[Stored data entries]
--------------------------------

-- pv_equiv track=rewrite | github.com/danielhcertuche/Automated_ArmTracing_PolarSpace | pipeline_arm_tracing.py | _split_by_threshold
-- ===== SOURCE A (Python) =====
-- def _split_by_threshold(contours, thr):
--     out = []
--     for cnt in contours:
--         tmp = [cnt[0]]
--         for a, b in zip(cnt, cnt[1:]):
--             if abs(b[1]-a[1]) <= thr:
--                 tmp.append(b)
--             else:
--                 if len(tmp)>1: out.append(tmp)
--                 tmp = [b]
--         if len(tmp)>1: out.append(tmp)
--     return out
-- ===== SOURCE B (Python) =====
-- def _split_by_threshold(contours, thr):
--     out = []
--     for cnt in contours:
--         n = len(cnt)
--         breaks = [i + 1 for i in range(n - 1) if abs(cnt[i + 1][1] - cnt[i][1]) > thr]
--         bounds = [0] + breaks + [n]
--         for s, e in zip(bounds, bounds[1:]):
--             seg = cnt[s:e]
--             if len(seg) > 1:
--                 out.append(seg)
--     return out
-- ===== Notes on version B (the rewrite author's own statement) =====
-- stated objective: alternative
-- what changed: B replaces A's incremental segment accumulator (growing tmp element by element with flushes) by a two-phase pass: first compute the list of break positions, then slice each contour at the boundary list [0]+breaks+[n] and keep slices of length > 1.
-- outside the precondition, e.g. on _split_by_threshold([[]], 0): A raises IndexError, B returns []
import Mathlib
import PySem

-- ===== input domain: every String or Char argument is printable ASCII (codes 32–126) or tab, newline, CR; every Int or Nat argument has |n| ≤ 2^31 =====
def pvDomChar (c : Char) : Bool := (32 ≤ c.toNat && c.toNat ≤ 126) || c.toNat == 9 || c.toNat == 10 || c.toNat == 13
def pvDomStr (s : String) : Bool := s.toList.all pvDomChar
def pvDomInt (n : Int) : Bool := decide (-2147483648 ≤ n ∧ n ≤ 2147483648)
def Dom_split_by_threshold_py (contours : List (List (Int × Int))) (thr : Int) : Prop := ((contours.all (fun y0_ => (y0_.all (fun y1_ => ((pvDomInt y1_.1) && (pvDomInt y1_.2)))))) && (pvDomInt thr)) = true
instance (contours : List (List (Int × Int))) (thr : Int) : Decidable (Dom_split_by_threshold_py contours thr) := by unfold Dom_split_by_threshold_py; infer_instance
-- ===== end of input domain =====

-- B splits each contour by first computing the break positions and then slicing at the
-- boundary list [0]+breaks+[n], instead of A's element-by-element accumulator with flushes
-- (objective: alternative decomposition, same cost). On a contours list containing an empty
-- contour A raises IndexError while B skips it (such inputs are outside Pre_).


-- ===== PORT A =====
-- literal transliteration of A: state (out, tmp); cnt[0] via pyGet? (in range under Pre_)
def split_by_threshold_py (contours : List (List (Int × Int))) (thr : Int) : List (List (Int × Int)) :=
  contours.foldl (fun out cnt =>
    let st := (cnt.zip (PySem.List.slice cnt (some 1) none)).foldl
      (fun (st : List (List (Int × Int)) × List (Int × Int)) ab =>
        if |ab.2.2 - ab.1.2| ≤ thr then (st.1, st.2 ++ [ab.2])
        else (if st.2.length > 1 then st.1 ++ [st.2] else st.1, [ab.2]))
      (out, [(PySem.List.pyGet? cnt 0).getD (0, 0)])
    if st.2.length > 1 then st.1 ++ [st.2] else st.1) []

-- ===== PORT B =====
-- literal transliteration of B (Source B): breaks comprehension, boundary list, slice fold
def split_by_threshold_py_alt (contours : List (List (Int × Int))) (thr : Int) : List (List (Int × Int)) :=
  contours.foldl (fun out cnt =>
    let n : Int := cnt.length
    let breaks : List Int :=
      ((PySem.List.pyRange 0 (n - 1) 1).filter (fun i =>
        decide (thr < |(PySem.List.pyGetD cnt (i + 1) (0, 0)).2 - (PySem.List.pyGetD cnt i (0, 0)).2|))).map (· + 1)
    let bounds : List Int := [0] ++ breaks ++ [n]
    (bounds.zip (PySem.List.slice bounds (some 1) none)).foldl (fun out se =>
      let seg := PySem.List.slice cnt (some se.1) (some se.2)
      if seg.length > 1 then out ++ [seg] else out) out) []

-- ===== PRECONDITION & SPEC =====
-- Pre_ excludes exactly the inputs where A raises IndexError: a contours list containing an empty contour.
def Pre_split_by_threshold_py (contours : List (List (Int × Int))) (thr : Int) : Prop := [] ∉ contours
instance (contours : List (List (Int × Int))) (thr : Int) : Decidable (Pre_split_by_threshold_py contours thr) := by unfold Pre_split_by_threshold_py; infer_instance

def pvWitness_split_by_threshold_py : (List (List (Int × Int))) × Int := ([[(0, 0), (0, 1)], [(1, 0), (1, 5)]], 1)

def Spec_split_by_threshold_py (contours : List (List (Int × Int))) (thr : Int) (out : List (List (Int × Int))) : Prop := out = split_by_threshold_py_alt contours thr
instance (contours : List (List (Int × Int))) (thr : Int) (out : List (List (Int × Int))) : Decidable (Spec_split_by_threshold_py contours thr out) := by unfold Spec_split_by_threshold_py; infer_instance

-- ===== CLAIM (what is proved, stated in full; the proofs are below) =====
def Claim_equal_split_by_threshold_py : Prop := ∀ (contours : List (List (Int × Int))) (thr : Int), Dom_split_by_threshold_py contours thr → Pre_split_by_threshold_py contours thr → Spec_split_by_threshold_py contours thr (split_by_threshold_py contours thr)
-- ===== LEMMAS AND PROOFS =====

-- reference segmentation: pvSplitFrom thr tmp a rest = the length>1 segments produced when the
-- current segment is tmp (last element a) and rest remains; pvBrk = 1-based break positions of a :: t
def pvSplitFrom (thr : Int) : List (Int × Int) → (Int × Int) → List (Int × Int) → List (List (Int × Int))
  | tmp, _, [] => if tmp.length > 1 then [tmp] else []
  | tmp, a, b :: rest =>
    if |b.2 - a.2| ≤ thr then pvSplitFrom thr (tmp ++ [b]) b rest
    else (if tmp.length > 1 then [tmp] else []) ++ pvSplitFrom thr [b] b rest
def pvBrk (thr : Int) : (Int × Int) → List (Int × Int) → List Int
  | _, [] => []
  | a, b :: t => (if thr < |b.2 - a.2| then [(1 : Int)] else []) ++ (pvBrk thr b t).map (· + 1)

theorem pvMainA (thr : Int) (t : List (Int × Int)) : ∀ (a : Int × Int)
    (tmp : List (Int × Int)) (out : List (List (Int × Int))),
    (let st := ((a :: t).zip t).foldl
      (fun (st : List (List (Int × Int)) × List (Int × Int)) ab =>
        if |ab.2.2 - ab.1.2| ≤ thr then (st.1, st.2 ++ [ab.2])
        else (if st.2.length > 1 then st.1 ++ [st.2] else st.1, [ab.2])) (out, tmp)
     if st.2.length > 1 then st.1 ++ [st.2] else st.1)
    = out ++ pvSplitFrom thr tmp a t := by
  induction t with
  | nil =>
    intro a tmp out
    simp only [List.zip_nil_right, List.foldl_nil, pvSplitFrom]
    split <;> simp
  | cons b t ih =>
    intro a tmp out
    simp only [List.zip_cons_cons, List.foldl_cons, pvSplitFrom]
    by_cases h : |b.2 - a.2| ≤ thr
    · simp only [h, if_pos]
      exact ih b (tmp ++ [b]) out
    · simp only [h, if_neg, not_false_iff]
      rw [show ((if tmp.length > 1 then out ++ [tmp] else out, ([b] : List (Int × Int))))
            = ((out ++ if tmp.length > 1 then [tmp] else []), [b]) by split <;> simp]
      rw [ih b [b] (out ++ if tmp.length > 1 then [tmp] else [])]
      simp

theorem pvBrkNat (thr : Int) (t : List (Int × Int)) : ∀ (a : Int × Int),
    ((List.range t.length).filter (fun k =>
        decide (thr < |((a :: t).getD (k + 1) (0, 0)).2 - ((a :: t).getD k (0, 0)).2|))).map
      (fun k : Nat => ((k : Int) + 1)) = pvBrk thr a t := by
  induction t with
  | nil => intro a; simp [pvBrk]
  | cons b t ih =>
    intro a
    rw [List.length_cons, List.range_succ_eq_map, List.filter_cons, List.filter_map]
    have hfil : ((fun k => decide (thr < |((a :: b :: t).getD (k + 1) (0, 0)).2 - ((a :: b :: t).getD k (0, 0)).2|)) ∘ Nat.succ)
        = (fun k => decide (thr < |((b :: t).getD (k + 1) (0, 0)).2 - ((b :: t).getD k (0, 0)).2|)) := by
      funext k; simp [Function.comp]
    rw [hfil]
    have hmap : ∀ Y : List Nat, Y.map ((fun k : Nat => ((k : Int) + 1)) ∘ Nat.succ)
        = (Y.map (fun k : Nat => ((k : Int) + 1))).map (· + 1) := by
      intro Y; rw [List.map_map]
      exact List.map_congr_left (fun x _ => by simp only [Function.comp_apply]; omega)
    by_cases hb : thr < |b.2 - a.2|
    · rw [if_pos (by simp [hb])]
      rw [List.map_cons, List.map_map, hmap, ih b]
      simp [pvBrk, hb]
    · rw [if_neg (by simp [hb])]
      rw [List.map_map, hmap, ih b]
      simp [pvBrk, hb]

theorem pvMainB (thr : Int) (t : List (Int × Int)) : ∀ (a : Int × Int)
    (q₀ q₁ : List (Int × Int)) (out : List (List (Int × Int))) (c N : Int),
    c = (q₀.length : Int) + q₁.length → N = c + 1 + t.length →
    (((((q₀.length : Int) :: (pvBrk thr a t).map (· + c) ++ [N])).zip
        (((q₀.length : Int) :: (pvBrk thr a t).map (· + c) ++ [N]).tail)).foldl (fun out se =>
      let seg := PySem.List.slice (q₀ ++ q₁ ++ a :: t) (some se.1) (some se.2)
      if seg.length > 1 then out ++ [seg] else out) out)
    = out ++ pvSplitFrom thr (q₁ ++ [a]) a t := by
  induction t with
  | nil =>
    intro a q₀ q₁ out c N hc hN
    subst hc hN
    have h1 : ((q₀.length : Int) + q₁.length + 1 + ([] : List (Int × Int)).length) = ((q₀.length + (q₁.length + 1) : Nat) : Int) := by
      push_cast; simp; ring
    simp only [pvBrk, List.map_nil, h1]
    simp only [List.singleton_append, List.tail_cons, List.zip_cons_cons, List.zip_nil_right, List.foldl_cons, List.foldl_nil]
    rw [PySem.List.slice_natCast]
    have h2 : ((q₀ ++ q₁ ++ [a]).drop q₀.length).take (q₀.length + (q₁.length + 1) - q₀.length) = q₁ ++ [a] := by
      rw [List.append_assoc, List.drop_left]
      simp
    rw [h2]
    simp only [pvSplitFrom]
    split <;> simp
  | cons b t ih =>
    intro a q₀ q₁ out c N hc hN
    by_cases hb : thr < |b.2 - a.2|
    · simp only [pvBrk, if_pos hb, List.map_cons,
        List.cons_append, List.zip_cons_cons, List.tail_cons, List.foldl_cons]
      have h1 : (1 : Int) + c = ((q₀.length + (q₁.length + 1) : Nat) : Int) := by
        subst hc; push_cast; ring
      rw [h1, PySem.List.slice_natCast]
      have h2 : ((q₀ ++ q₁ ++ a :: b :: t).drop q₀.length).take (q₀.length + (q₁.length + 1) - q₀.length) = q₁ ++ [a] := by
        rw [List.append_assoc, List.drop_left, Nat.add_sub_cancel_left]
        rw [show q₁ ++ a :: b :: t = (q₁ ++ [a]) ++ (b :: t) by simp]
        exact List.take_left' (by simp)
      rw [h2]
      simp only [List.nil_append, List.map_map]
      have hfun : ((fun x : Int => x + c) ∘ (fun x : Int => x + 1)) = (fun x : Int => x + (c + 1)) := by
        funext x; simp [Function.comp]; ring
      rw [hfun]
      have hih := ih b (q₀ ++ q₁ ++ [a]) [] (if (q₁ ++ [a]).length > 1 then out ++ [q₁ ++ [a]] else out) (c + 1) N
        (by subst hc; simp; push_cast; ring) (by subst hN; simp; push_cast; ring)
      simp only [List.length_append, List.length_cons, List.length_nil, List.nil_append,
        List.append_assoc, List.cons_append, List.tail_cons] at hih ⊢
      rw [show ((q₀.length + (q₁.length + 1) : Nat) : Int) = ((q₀.length + q₁.length + 1 : Nat) : Int) by push_cast; ring] at *
      rw [hih]
      have hsplit : pvSplitFrom thr (q₁ ++ [a]) a (b :: t) = (if (q₁ ++ [a]).length > 1 then [q₁ ++ [a]] else []) ++ pvSplitFrom thr [b] b t := by
        rw [pvSplitFrom, if_neg (not_le.mpr hb)]
      rw [hsplit]
      split <;> rename_i h <;> simp at h <;> simp [h]
    · simp only [pvBrk, if_neg hb, List.nil_append, List.map_map]
      have hfun : ((fun x : Int => x + c) ∘ (fun x : Int => x + 1)) = (fun x : Int => x + (c + 1)) := by
        funext x; simp [Function.comp]; ring
      rw [hfun]
      have hih := ih b q₀ (q₁ ++ [a]) out (c + 1) N
        (by subst hc; simp; push_cast; ring) (by subst hN; simp; push_cast; ring)
      simp only [List.append_assoc, List.cons_append, List.nil_append, List.tail_cons] at hih ⊢
      rw [hih]
      have hsplit : pvSplitFrom thr (q₁ ++ [a]) a (b :: t) = pvSplitFrom thr (q₁ ++ [a] ++ [b]) b t := by
        rw [pvSplitFrom, if_pos (not_lt.mp hb)]
      simp only [List.append_assoc, List.singleton_append] at hsplit
      rw [hsplit]

theorem pvBodyEq (thr : Int) (cnt : List (Int × Int)) (hcnt : cnt ≠ []) (out : List (List (Int × Int))) :
    (let st := (cnt.zip (PySem.List.slice cnt (some 1) none)).foldl
      (fun (st : List (List (Int × Int)) × List (Int × Int)) ab =>
        if |ab.2.2 - ab.1.2| ≤ thr then (st.1, st.2 ++ [ab.2])
        else (if st.2.length > 1 then st.1 ++ [st.2] else st.1, [ab.2]))
      (out, [(PySem.List.pyGet? cnt 0).getD (0, 0)])
     if st.2.length > 1 then st.1 ++ [st.2] else st.1)
    = (let n : Int := cnt.length
       let breaks : List Int :=
        ((PySem.List.pyRange 0 (n - 1) 1).filter (fun i =>
          decide (thr < |(PySem.List.pyGetD cnt (i + 1) (0, 0)).2 - (PySem.List.pyGetD cnt i (0, 0)).2|))).map (· + 1)
       let bounds : List Int := [0] ++ breaks ++ [n]
       (bounds.zip (PySem.List.slice bounds (some 1) none)).foldl (fun out se =>
        let seg := PySem.List.slice cnt (some se.1) (some se.2)
        if seg.length > 1 then out ++ [seg] else out) out) := by
  obtain ⟨a, t, rfl⟩ : ∃ a t, cnt = a :: t := by
    cases cnt with
    | nil => exact absurd rfl hcnt
    | cons a t => exact ⟨a, t, rfl⟩
  -- A side
  rw [show PySem.List.slice (a :: t) (some 1) none = t from PySem.List.slice_from_one (a :: t) ▸ rfl]
  rw [show (PySem.List.pyGet? (a :: t) 0).getD (0, 0) = a by simp]
  rw [pvMainA thr t a [a] out]
  -- B side
  dsimp only
  have hn : ((a :: t).length : Int) - 1 = (t.length : Int) := by simp
  rw [hn]
  rw [PySem.List.pyRange_one]
  simp only [sub_zero, Int.toNat_natCast, zero_add]
  rw [List.filter_map]
  have hP : ((fun i => decide (thr < |(PySem.List.pyGetD (a :: t) (i + 1) (0, 0)).2 - (PySem.List.pyGetD (a :: t) i (0, 0)).2|)) ∘ (fun k : Nat => (k : Int)))
      = (fun k => decide (thr < |((a :: t).getD (k + 1) (0, 0)).2 - ((a :: t).getD k (0, 0)).2|)) := by
    funext k
    have h1 : ((k : Int) + 1) = ((k + 1 : Nat) : Int) := by push_cast; ring
    simp only [Function.comp_apply]
    rw [h1]
    simp only [PySem.List.pyGetD_natCast]
  rw [hP]
  rw [List.map_map]
  have hmap2 : (List.map ((fun x : Int => x + 1) ∘ (fun k : Nat => (k : Int)))
      (List.filter (fun k => decide (thr < |((a :: t).getD (k + 1) (0, 0)).2 - ((a :: t).getD k (0, 0)).2|)) (List.range t.length)))
      = pvBrk thr a t := by
    rw [← pvBrkNat thr t a]
    exact List.map_congr_left (fun x _ => by simp [Function.comp])
  rw [hmap2]
  have hB := pvMainB thr t a [] [] out 0 ((t.length : Int) + 1) (by simp) (by ring)
  simp only [List.length_nil, Nat.cast_zero, add_zero, List.nil_append] at hB
  simp only [List.map_id'] at hB
  simp only [List.singleton_append]
  rw [PySem.List.slice_from_one]
  rw [show ((a :: t).length : Int) = (t.length : Int) + 1 by simp]
  exact hB.symm

theorem pvTop (contours : List (List (Int × Int))) (thr : Int) (hpre : [] ∉ contours) :
    split_by_threshold_py contours thr = split_by_threshold_py_alt contours thr := by
  unfold split_by_threshold_py split_by_threshold_py_alt
  apply PySem.List.foldl_congr_mem
  intro acc cnt hm
  exact pvBodyEq thr cnt (fun he => hpre (he ▸ hm)) acc

-- ===== VERDICT (by name: the statement is the Claim_ definition above) =====
theorem split_by_threshold_py_spec : Claim_equal_split_by_threshold_py := by
  intro contours thr _ hpre
  unfold Spec_split_by_threshold_py
  exact pvTop contours thr hpre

--------------------------------

§ **Exercise objective**:
Copy every line of the entries in which "decide" can be found.

§ **Exercise result**:
def pvDomInt (n : Int) : Bool := decide (-2147483648 ≤ n ∧ n ≤ 2147483648)
        decide (thr < |(PySem.List.pyGetD cnt (i + 1) (0, 0)).2 - (PySem.List.pyGetD cnt i (0, 0)).2|))).map (· + 1)
        decide (thr < |((a :: t).getD (k + 1) (0, 0)).2 - ((a :: t).getD k (0, 0)).2|))).map
    have hfil : ((fun k => decide (thr < |((a :: b :: t).getD (k + 1) (0, 0)).2 - ((a :: b :: t).getD k (0, 0)).2|)) ∘ Nat.succ)
        = (fun k => decide (thr < |((b :: t).getD (k + 1) (0, 0)).2 - ((b :: t).getD k (0, 0)).2|)) := by
          decide (thr < |(PySem.List.pyGetD cnt (i + 1) (0, 0)).2 - (PySem.List.pyGetD cnt i (0, 0)).2|))).map (· + 1)
  have hP : ((fun i => decide (thr < |(PySem.List.pyGetD (a :: t) (i + 1) (0, 0)).2 - (PySem.List.pyGetD (a :: t) i (0, 0)).2|)) ∘ (fun k : Nat => (k : Int)))
      = (fun k => decide (thr < |((a :: t).getD (k + 1) (0, 0)).2 - ((a :: t).getD k (0, 0)).2|)) := by
      (List.filter (fun k => decide (thr < |((a :: t).getD (k + 1) (0, 0)).2 - ((a :: t).getD k (0, 0)).2|)) (List.range t.length)))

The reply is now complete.